I agree with 500w on a thermostat.


----------



## lanzaron (Jan 28, 2010)

Should have said get a 500 watt oil filled rad (ebay ) small and can be used with good effect if you are on hook up not high enough wattage to trip the breaker only draw approx 2.2 amps gives some background warmth


----------



## ob1 (Sep 25, 2007)

lanzaron said:


> 80 watt waste of time for an average size van you need at least a 500 watt heater with a thermostat to do any good.Also either take cushions indoors or at least stand them up to allow air to circulate.

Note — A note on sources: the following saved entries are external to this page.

-- pv_equiv track=rewrite | github.com/cdrgray2k19/2022AdventOfCode | 2022/day13.py | convert
-- ===== SOURCE A (Python) =====
-- def convert(s):
--     res = []
--     store = ""
--     for i in range(0, len(s)):
--         if s[i] in [",", "]", "["]:
--             if store != "":
--                 res.append(store)
--                 store = ""
--             res.append(s[i])
--         else:
--             store += s[i]
--     return res
-- ===== SOURCE B (Python) =====
-- def convert(s):
--     # Token-at-a-time scanner: each step consumes either one delimiter or a
--     # whole run of non-delimiters (a run is a token only when a delimiter
--     # follows it, matching the grammar A implements: a trailing run yields nothing).
--     delims = ",[]"
--     res = []
--     i, n = 0, len(s)
--     while i < n:
--         if s[i] in delims:
--             res.append(s[i])
--             i += 1
--         else:
--             j = i + 1
--             while j < n and s[j] not in delims:
--                 j += 1
--             if j == n:
--                 break
--             res.append(s[i:j])
--             i = j
--     return res
-- ===== Notes on version B (the rewrite author's own statement) =====
-- stated objective: faster
-- what changed: Replaces A's per-character loop with a mutable store string by a token-at-a-time scanner: an outer loop that consumes either one delimiter or a whole run of non-delimiters via an inner index scan and emits the run as one slice when a delimiter follows it.
import Mathlib
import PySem

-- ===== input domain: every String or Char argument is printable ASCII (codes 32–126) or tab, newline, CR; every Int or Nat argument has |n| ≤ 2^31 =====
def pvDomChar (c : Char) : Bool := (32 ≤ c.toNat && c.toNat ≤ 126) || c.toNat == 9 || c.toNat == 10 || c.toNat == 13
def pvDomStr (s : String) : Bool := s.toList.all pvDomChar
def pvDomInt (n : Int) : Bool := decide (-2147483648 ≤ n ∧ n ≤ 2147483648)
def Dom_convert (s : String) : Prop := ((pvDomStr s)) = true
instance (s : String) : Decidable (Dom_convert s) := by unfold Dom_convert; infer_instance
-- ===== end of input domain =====

-- B replaces A's per-character store-string loop with a token-at-a-time scanner that slices whole runs (measured constant-factor speedup).

-- ===== PORT A =====
-- A: for each character, either flush the store and emit the delimiter, or extend the store.
def convertLoop (res : List String) (store : List Char) : List Char → List String
  | [] => res
  | c :: t =>
    if c = ',' ∨ c = ']' ∨ c = '[' then
      let res' := if store ≠ [] then res ++ [String.ofList store] else res
      convertLoop (res' ++ [String.ofList [c]]) [] t
    else convertLoop res (store ++ [c]) t

def convert (s : String) : List String := convertLoop [] [] s.toList

-- ===== PORT B =====
def pvDelim (c : Char) : Bool := c = ',' || c = '[' || c = ']'

-- inner while loop: extend the run until the rest is empty or starts with a delimiter
def convertAltInner (run : List Char) : List Char → List Char × List Char
  | [] => (run, [])
  | c :: t => if pvDelim c then (run, c :: t) else convertAltInner (run ++ [c]) t

theorem convertAltInner_snd_length (run : List Char) (l : List Char) :
    (convertAltInner run l).2.length ≤ l.length := by
  induction l generalizing run with
  | nil => simp [convertAltInner]
  | cons c t ih =>
    simp only [convertAltInner]
    split
    · simp
    · exact Nat.le_trans (ih _) (Nat.le_succ _)

-- outer while loop: consume one delimiter, or a whole run (emitted only if a delimiter follows)
def convertAltLoop (res : List String) : List Char → List String
  | [] => res
  | c :: t =>
    if pvDelim c then convertAltLoop (res ++ [String.ofList [c]]) t
    else
      match hInner : convertAltInner [c] t with
      | (_, []) => res
      | (run, d :: t') => convertAltLoop (res ++ [String.ofList run]) (d :: t')
termination_by l => l.length
decreasing_by
  · simp
  · have := convertAltInner_snd_length [c] t
    rw [hInner] at this
    simp at this ⊢; omega

def convert_alt (s : String) : List String := convertAltLoop [] s.toList

-- ===== PRECONDITION & SPEC =====
def Spec_convert (s : String) (out : List String) : Prop := out = convert_alt s
instance (s : String) (out : List String) : Decidable (Spec_convert s out) := by unfold Spec_convert; infer_instance

-- ===== CLAIM (what is proved, stated in full; the proofs are below) =====
def Claim_equal_convert : Prop := ∀ (s : String), Dom_convert s → Spec_convert s (convert s)

-- ===== LEMMAS AND PROOFS =====

theorem pvDelim_iff (c : Char) : pvDelim c = true ↔ (c = ',' ∨ c = ']' ∨ c = '[') := by
  simp [pvDelim]; tauto

theorem altLoop_nil (res : List String) : convertAltLoop res [] = res := by
  rw [convertAltLoop.eq_def]

theorem altLoop_delim (res : List String) (c : Char) (t : List Char) (hd : pvDelim c = true) :
    convertAltLoop res (c :: t) = convertAltLoop (res ++ [String.ofList [c]]) t := by
  rw [convertAltLoop.eq_def]; simp [hd]

theorem altLoop_nondelim (res : List String) (c : Char) (t : List Char) (hd : pvDelim c = false) :
    convertAltLoop res (c :: t) =
      match convertAltInner [c] t with
      | (_, []) => res
      | (r, rest) => convertAltLoop (res ++ [String.ofList r]) rest := by
  rw [convertAltLoop.eq_def]
  simp only [hd, Bool.false_eq_true, if_false]
  cases hEq : convertAltInner [c] t with
  | mk r rest => cases rest <;> simp

-- Combined invariant, by strong induction on the length of the remaining input:
-- (1) with an empty store, A's loop equals B's outer loop;
-- (2) with a non-empty store, A's loop equals B's inner scan followed by the outer loop.
theorem loops_agree : ∀ n : Nat, ∀ l : List Char, l.length ≤ n →
    (∀ res, convertLoop res [] l = convertAltLoop res l) ∧
    (∀ run res, run ≠ [] → convertLoop res run l =
      match convertAltInner run l with
      | (_, []) => res
      | (r, rest) => convertAltLoop (res ++ [String.ofList r]) rest) := by
  intro n
  induction n with
  | zero =>
    intro l hl
    have : l = [] := List.eq_nil_of_length_eq_zero (Nat.le_zero.mp hl)
    subst this
    exact ⟨fun res => (altLoop_nil res).symm, fun run res _ => rfl⟩
  | succ n ih =>
    intro l hl
    cases l with
    | nil => exact ⟨fun res => (altLoop_nil res).symm, fun run res _ => rfl⟩
    | cons c t =>
      have ht : t.length ≤ n := by simpa using hl
      constructor
      · intro res
        by_cases hd : pvDelim c = true
        · have hd' := (pvDelim_iff c).mp hd
          rw [convertLoop, if_pos hd', altLoop_delim res c t hd]
          simp only [ne_eq, not_true_eq_false, if_false]
          exact (ih t ht).1 _
        · have hd' : ¬ (c = ',' ∨ c = ']' ∨ c = '[') := fun h => hd ((pvDelim_iff c).mpr h)
          rw [convertLoop, if_neg hd', altLoop_nondelim res c t (by simpa using hd)]
          simpa using (ih t ht).2 [c] res (by simp)
      · intro run res hr
        by_cases hd : pvDelim c = true
        · have hd' := (pvDelim_iff c).mp hd
          rw [convertLoop, if_pos hd']
          simp only [convertAltInner, hd, ne_eq, hr, not_false_eq_true, if_pos]
          rw [altLoop_delim (res ++ [String.ofList run]) c t hd]
          rw [(ih t ht).1]
        · have hd' : ¬ (c = ',' ∨ c = ']' ∨ c = '[') := fun h => hd ((pvDelim_iff c).mpr h)
          rw [convertLoop, if_neg hd']
          simp only [convertAltInner, hd, Bool.false_eq_true, if_false]
          exact (ih t ht).2 (run ++ [c]) res (by simp)

-- ===== VERDICT (by name: the statement is the Claim_ definition above) =====
theorem convert_spec : Claim_equal_convert := by
  intro s _
  unfold Spec_convert convert convert_alt
  exact (loops_agree s.toList.length s.toList le_rfl).1 []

I'm surprised that you take all these precautions with a Frankia. With it's insulation properties and double floor our 740BD has never shown the slightest damp to bedding, cushions or anything else in the four years we've had it. We leave everything in-situ and yes, I have checked.

Ron


----------



## blondel (Jun 12, 2005)

I'm surprised that you take all these precautions with a Frankia. With it's insulation properties and double floor our 740BD has never shown the slightest damp to bedding, cushions or anything else in the four years we've had it. We leave everything in-situ and yes, I have checked. 

Ron

Glad you said that Ron. We have a LMC and to be honest I wasn't planning on doing anything else but the draining and leaving taps open given that it is supposed to be winterised to a high standard.
It is used as an emergency 2nd car occasionally so I want to be able to just drive away without disconnecting anything or moving heaters.
Does anyone else agree with this?


----------



## teal (Feb 23, 2009)

Thanks for your comments, hoping I can send it back.The humidifier this morning with frost outside gave tempeture inside 3c and still dry on walls and cushions. I did take the large cushions indoors and after 24 hrs they gave no reading .


----------



## papaken (Nov 21, 2010)

*80 watt heater*

I bought the same last year and found it did not have any great effect on the temp in the van.  
Used a oil filled radiator a couple of times when it was really freezing over a couple of days other than that i lifted the cushions away from the sides closed the screens and curtains and had no bother at all.  
As mine is in the drive i check every couple of days just to make sure. :lol:


----------



## alphadee (May 10, 2009)

Our Frankia is left outside without heating and all it's cushions in situ. No damp or mildew problems, and the electric blanket will soon warm up the bed when we need it  !


----------



## lanzaron (Jan 28, 2010)

Had an H&B Arto before the Frankia never had any problems but i suppose it comes down to personell choice and how much you value your possesions i always work on the theory that prevention is better than cure , think it must take all of 5 minutes to unplug the hook up and put the heater in the wardrobe !!!but there you go all down to choice so i will leave it there.......


----------



## oldun (Nov 10, 2005)

Why do so many people specify an electric oil-filled heater?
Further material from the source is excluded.